[TRY IT]:
In the data below, how many lines include the word "pyRange"? Give only the number.

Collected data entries
-- pv_equiv track=rewrite | github.com/memedanslortie/BigData_Project | benchmark/scripts/plot.py | compute_pareto_frontier
-- ===== SOURCE A (Python) =====
-- def compute_pareto_frontier(recalls, qps_values):
--     pareto_indices = []
--     n = len(recalls)
--
--     for i in range(n):
--         is_dominated = False
--         for j in range(n):
--             if i != j:
--                 if ((recalls[j] >= recalls[i] and qps_values[j] > qps_values[i]) or
--                     (recalls[j] > recalls[i] and qps_values[j] >= qps_values[i])):
--                     is_dominated = True
--                     break
--         if not is_dominated:
--             pareto_indices.append(i)
--
--     return pareto_indices
-- ===== SOURCE B (Python) =====
-- def compute_pareto_frontier(recalls, qps_values):
--     n = len(recalls)
--     # best[r] = max qps among points with recall r
--     best = {}
--     for i in range(n):
--         r = recalls[i]
--         q = qps_values[i]
--         b = best.get(r)
--         best[r] = q if b is None or q > b else b
--     # strict[r] = max qps among points with recall strictly greater than r (None if none)
--     strict = {}
--     m = None
--     for r in sorted(best, reverse=True):
--         strict[r] = m
--         b = best[r]
--         if m is None or b > m:
--             m = b
--     out = []
--     for i in range(n):
--         q = qps_values[i]
--         s = strict[recalls[i]]
--         if q == best[recalls[i]] and (s is None or q > s):
--             out.append(i)
--     return out
-- ===== Notes on version B (the rewrite author's own statement) =====
-- stated objective: faster
-- what changed: Replaced the all-pairs domination test with a hash grouping of max qps per recall plus one descending sort of the distinct recalls and a prefix strict-max sweep; a point is kept iff its qps equals its recall group's max and strictly exceeds the max qps over strictly greater recalls.
-- outside the precondition, e.g. on compute_pareto_frontier([5], []): A returns [0], B raises IndexError
import Mathlib
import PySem

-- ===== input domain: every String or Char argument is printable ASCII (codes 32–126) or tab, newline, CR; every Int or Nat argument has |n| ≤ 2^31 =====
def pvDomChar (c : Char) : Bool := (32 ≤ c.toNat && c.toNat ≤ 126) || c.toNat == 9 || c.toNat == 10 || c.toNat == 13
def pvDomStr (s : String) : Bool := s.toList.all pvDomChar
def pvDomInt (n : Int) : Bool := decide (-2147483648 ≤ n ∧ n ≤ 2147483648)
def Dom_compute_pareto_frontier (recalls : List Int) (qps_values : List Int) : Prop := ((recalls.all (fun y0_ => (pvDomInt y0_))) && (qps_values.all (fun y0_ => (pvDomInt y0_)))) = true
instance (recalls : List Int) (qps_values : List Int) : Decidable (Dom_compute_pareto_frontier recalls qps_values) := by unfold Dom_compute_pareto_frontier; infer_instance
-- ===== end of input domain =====

-- B replaces A's quadratic all-pairs domination test by a per-recall max-qps grouping dict,
-- one descending sort of the distinct recalls and a prefix strict-max sweep (O(n log n)).

-- shared indexing helper: xs[i] (indices used are always in range under Pre_)
def pvGetI (xs : List Int) (i : Int) : Int := PySem.List.pyGetD xs i 0

-- ===== PORT A =====
def compute_pareto_frontier (recalls : List Int) (qps_values : List Int) : List Int :=
  let n : Int := recalls.length
  (PySem.List.pyRange 0 n 1).foldl (fun acc i =>
    let is_dominated :=
      (PySem.List.pyRange 0 n 1).any (fun j =>
        decide (i ≠ j) &&
        ((decide (pvGetI recalls j ≥ pvGetI recalls i) && decide (pvGetI qps_values j > pvGetI qps_values i)) ||
         (decide (pvGetI recalls j > pvGetI recalls i) && decide (pvGetI qps_values j ≥ pvGetI qps_values i))))
    if is_dominated then acc else acc ++ [i]) []

-- ===== PORT B =====
def compute_pareto_frontier_alt (recalls : List Int) (qps_values : List Int) : List Int :=
  let n : Int := recalls.length
  let best : PySem.Dict Int Int :=
    (PySem.List.pyRange 0 n 1).foldl (fun d i =>
      d.insert (pvGetI recalls i)
        (match d.get? (pvGetI recalls i) with
         | none => pvGetI qps_values i
         | some b => if pvGetI qps_values i > b then pvGetI qps_values i else b)) PySem.Dict.empty
  let sm :=
    (PySem.List.sorted best.keys (fun x => x) true).foldl
      (fun (sm : PySem.Dict Int (Option Int) × Option Int) k =>
        (sm.1.insert k sm.2,
         some (match sm.2 with
               | none => best.getD k 0
               | some mv => if best.getD k 0 > mv then best.getD k 0 else mv)))
      (PySem.Dict.empty, none)
  (PySem.List.pyRange 0 n 1).foldl (fun acc i =>
    if pvGetI qps_values i == best.getD (pvGetI recalls i) 0 &&
       (match sm.1.getD (pvGetI recalls i) none with
        | none => true
        | some mv => decide (pvGetI qps_values i > mv))
    then acc ++ [i] else acc) []

-- ===== PRECONDITION & SPEC =====
-- Pre_ excludes mismatched-length inputs: there Python A in general raises IndexError
-- (and where short-circuiting lets A accidentally return, B's IndexError is the natural behaviour).
def Pre_compute_pareto_frontier (recalls : List Int) (qps_values : List Int) : Prop :=
  recalls.length ≤ qps_values.length
instance (recalls : List Int) (qps_values : List Int) : Decidable (Pre_compute_pareto_frontier recalls qps_values) := by unfold Pre_compute_pareto_frontier; infer_instance
def pvWitness_compute_pareto_frontier : List Int × List Int := ([1, 2, 1], [5, 3, 4])

def Spec_compute_pareto_frontier (recalls : List Int) (qps_values : List Int) (out : List Int) : Prop := out = compute_pareto_frontier_alt recalls qps_values
instance (recalls : List Int) (qps_values : List Int) (out : List Int) : Decidable (Spec_compute_pareto_frontier recalls qps_values out) := by unfold Spec_compute_pareto_frontier; infer_instance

[RESULT OF THIS EXERCISE]:
4